- _TASK INPUT_
┄┄┄┄┄┄

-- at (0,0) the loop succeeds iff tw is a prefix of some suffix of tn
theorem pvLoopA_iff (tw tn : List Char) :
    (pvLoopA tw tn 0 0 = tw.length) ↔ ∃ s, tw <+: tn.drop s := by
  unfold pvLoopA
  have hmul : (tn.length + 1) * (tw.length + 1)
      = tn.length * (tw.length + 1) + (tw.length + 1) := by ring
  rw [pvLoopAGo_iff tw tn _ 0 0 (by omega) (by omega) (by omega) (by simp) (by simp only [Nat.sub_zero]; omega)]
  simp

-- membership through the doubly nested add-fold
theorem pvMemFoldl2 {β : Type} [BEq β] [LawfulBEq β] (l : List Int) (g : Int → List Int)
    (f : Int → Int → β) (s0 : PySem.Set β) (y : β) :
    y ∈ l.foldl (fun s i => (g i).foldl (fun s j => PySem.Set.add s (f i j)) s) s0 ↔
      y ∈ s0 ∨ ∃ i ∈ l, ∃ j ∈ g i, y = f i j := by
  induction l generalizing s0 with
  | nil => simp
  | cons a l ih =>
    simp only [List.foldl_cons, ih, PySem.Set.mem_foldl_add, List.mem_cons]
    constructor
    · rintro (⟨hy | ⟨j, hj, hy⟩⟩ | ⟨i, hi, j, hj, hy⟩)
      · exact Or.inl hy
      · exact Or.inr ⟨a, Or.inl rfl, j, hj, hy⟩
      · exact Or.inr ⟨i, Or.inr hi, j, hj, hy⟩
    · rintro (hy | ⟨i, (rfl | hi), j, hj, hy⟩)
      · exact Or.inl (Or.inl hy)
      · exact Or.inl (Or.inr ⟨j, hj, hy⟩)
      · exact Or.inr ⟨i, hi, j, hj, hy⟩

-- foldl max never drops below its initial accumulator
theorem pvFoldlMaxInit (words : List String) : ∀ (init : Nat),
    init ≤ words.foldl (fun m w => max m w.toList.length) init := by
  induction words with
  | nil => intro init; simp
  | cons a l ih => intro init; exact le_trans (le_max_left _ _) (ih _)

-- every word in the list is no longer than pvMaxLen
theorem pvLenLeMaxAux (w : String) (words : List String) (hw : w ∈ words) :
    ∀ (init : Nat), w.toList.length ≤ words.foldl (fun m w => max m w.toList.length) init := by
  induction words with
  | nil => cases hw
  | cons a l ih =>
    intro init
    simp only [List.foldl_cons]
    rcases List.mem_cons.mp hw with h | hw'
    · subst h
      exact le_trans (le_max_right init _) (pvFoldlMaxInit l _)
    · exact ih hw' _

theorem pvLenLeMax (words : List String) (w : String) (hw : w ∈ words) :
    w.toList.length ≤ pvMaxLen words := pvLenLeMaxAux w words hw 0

┄┄┄┄┄┄

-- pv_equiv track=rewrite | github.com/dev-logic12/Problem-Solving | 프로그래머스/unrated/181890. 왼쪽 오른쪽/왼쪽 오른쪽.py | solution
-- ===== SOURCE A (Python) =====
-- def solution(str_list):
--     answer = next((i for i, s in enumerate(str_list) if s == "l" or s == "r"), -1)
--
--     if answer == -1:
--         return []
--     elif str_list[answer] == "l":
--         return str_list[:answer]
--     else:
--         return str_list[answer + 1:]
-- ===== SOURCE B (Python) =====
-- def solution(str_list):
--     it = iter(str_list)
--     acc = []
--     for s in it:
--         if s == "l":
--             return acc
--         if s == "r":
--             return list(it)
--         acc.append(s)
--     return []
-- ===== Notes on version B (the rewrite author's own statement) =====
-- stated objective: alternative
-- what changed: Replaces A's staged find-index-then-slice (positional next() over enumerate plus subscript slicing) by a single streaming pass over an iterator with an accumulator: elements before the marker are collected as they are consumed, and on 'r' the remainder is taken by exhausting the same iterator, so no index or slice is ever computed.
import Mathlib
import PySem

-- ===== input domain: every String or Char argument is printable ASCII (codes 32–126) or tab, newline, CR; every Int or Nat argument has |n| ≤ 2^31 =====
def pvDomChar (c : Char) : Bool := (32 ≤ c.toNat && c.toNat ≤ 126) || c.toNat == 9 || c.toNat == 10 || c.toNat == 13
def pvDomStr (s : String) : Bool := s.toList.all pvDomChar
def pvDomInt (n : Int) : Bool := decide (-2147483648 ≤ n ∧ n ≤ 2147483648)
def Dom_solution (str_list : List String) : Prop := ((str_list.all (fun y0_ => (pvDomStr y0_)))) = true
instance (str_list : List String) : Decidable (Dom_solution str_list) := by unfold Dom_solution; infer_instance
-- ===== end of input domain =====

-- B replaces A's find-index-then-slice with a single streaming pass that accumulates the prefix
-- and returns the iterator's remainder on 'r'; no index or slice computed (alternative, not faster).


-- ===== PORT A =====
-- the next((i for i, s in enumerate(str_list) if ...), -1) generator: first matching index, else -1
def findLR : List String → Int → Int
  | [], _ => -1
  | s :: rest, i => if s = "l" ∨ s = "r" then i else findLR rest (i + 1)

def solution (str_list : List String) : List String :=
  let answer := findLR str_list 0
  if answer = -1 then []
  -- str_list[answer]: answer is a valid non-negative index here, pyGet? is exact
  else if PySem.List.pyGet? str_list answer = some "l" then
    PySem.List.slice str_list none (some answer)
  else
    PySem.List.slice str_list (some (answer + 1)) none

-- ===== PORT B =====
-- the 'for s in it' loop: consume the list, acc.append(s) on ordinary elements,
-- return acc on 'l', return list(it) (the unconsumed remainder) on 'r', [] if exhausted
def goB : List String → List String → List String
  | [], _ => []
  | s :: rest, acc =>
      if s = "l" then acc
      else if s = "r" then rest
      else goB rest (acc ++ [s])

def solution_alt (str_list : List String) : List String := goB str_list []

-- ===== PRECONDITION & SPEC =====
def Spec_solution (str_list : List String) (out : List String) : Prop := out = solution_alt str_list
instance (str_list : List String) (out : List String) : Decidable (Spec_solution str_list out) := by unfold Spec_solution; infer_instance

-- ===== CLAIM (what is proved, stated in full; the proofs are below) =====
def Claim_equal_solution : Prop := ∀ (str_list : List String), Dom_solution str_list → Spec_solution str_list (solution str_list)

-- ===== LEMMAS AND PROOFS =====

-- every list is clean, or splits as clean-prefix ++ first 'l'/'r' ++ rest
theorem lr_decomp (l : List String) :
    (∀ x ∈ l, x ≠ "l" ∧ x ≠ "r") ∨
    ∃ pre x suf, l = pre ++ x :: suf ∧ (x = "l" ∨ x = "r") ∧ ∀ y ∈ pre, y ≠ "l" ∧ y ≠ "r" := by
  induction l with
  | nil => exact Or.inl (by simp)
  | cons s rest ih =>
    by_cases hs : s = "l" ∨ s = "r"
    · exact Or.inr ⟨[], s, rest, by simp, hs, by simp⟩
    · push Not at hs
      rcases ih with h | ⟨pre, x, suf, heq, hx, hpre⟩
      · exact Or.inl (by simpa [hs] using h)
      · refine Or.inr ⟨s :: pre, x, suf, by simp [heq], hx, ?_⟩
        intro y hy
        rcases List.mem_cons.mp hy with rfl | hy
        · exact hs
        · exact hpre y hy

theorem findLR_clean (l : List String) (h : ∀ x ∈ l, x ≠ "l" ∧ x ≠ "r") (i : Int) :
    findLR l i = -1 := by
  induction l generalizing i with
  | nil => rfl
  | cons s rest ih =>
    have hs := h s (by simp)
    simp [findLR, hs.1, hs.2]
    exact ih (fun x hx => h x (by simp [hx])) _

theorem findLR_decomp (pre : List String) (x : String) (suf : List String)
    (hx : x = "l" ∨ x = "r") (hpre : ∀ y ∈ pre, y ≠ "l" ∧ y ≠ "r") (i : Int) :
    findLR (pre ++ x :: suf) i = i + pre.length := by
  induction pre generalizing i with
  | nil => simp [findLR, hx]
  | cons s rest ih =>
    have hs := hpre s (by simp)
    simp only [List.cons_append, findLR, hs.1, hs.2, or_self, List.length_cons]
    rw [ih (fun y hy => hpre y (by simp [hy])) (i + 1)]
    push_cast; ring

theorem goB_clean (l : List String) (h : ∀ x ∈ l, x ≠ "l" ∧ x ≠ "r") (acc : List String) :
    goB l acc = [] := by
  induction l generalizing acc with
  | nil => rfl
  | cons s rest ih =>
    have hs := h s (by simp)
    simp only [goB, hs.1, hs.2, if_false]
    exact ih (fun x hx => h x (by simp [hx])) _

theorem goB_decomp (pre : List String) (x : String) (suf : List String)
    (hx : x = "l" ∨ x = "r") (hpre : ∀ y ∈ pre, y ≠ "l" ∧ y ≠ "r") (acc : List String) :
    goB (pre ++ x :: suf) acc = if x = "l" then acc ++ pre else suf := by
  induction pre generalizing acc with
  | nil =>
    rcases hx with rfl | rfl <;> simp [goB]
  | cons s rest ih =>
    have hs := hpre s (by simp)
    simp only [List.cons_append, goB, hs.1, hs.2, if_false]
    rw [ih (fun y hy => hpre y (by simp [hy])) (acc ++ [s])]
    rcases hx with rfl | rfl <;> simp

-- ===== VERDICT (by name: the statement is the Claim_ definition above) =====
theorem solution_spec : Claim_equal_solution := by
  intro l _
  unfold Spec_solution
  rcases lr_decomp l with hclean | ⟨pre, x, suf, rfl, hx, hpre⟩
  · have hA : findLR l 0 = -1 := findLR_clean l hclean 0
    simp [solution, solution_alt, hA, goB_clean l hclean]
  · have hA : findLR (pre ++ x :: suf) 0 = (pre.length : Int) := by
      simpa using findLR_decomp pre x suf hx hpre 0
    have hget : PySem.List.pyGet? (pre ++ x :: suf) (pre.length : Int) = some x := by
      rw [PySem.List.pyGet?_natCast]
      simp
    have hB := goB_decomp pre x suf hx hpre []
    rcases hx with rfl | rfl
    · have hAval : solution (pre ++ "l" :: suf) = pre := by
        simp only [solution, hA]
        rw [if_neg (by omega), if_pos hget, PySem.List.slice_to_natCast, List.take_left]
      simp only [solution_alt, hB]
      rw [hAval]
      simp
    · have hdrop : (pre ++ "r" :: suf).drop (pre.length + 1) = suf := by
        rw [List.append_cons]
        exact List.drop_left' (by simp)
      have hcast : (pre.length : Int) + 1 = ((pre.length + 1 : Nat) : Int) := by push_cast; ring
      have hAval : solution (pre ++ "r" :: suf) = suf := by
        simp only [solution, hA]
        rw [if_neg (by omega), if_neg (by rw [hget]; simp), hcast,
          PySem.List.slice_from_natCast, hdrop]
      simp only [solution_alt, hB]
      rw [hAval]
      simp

┄┄┄┄┄┄

- _TASK ITEM_
In the data above, find the line that contains "-- ===== Notes" and the line that contains "-- stated objective: alternative". Repeat exactly those lines and every line between them, and only those.

- _RESPONSE BOX_
-- ===== Notes on version B (the rewrite author's own statement) =====
-- stated objective: alternative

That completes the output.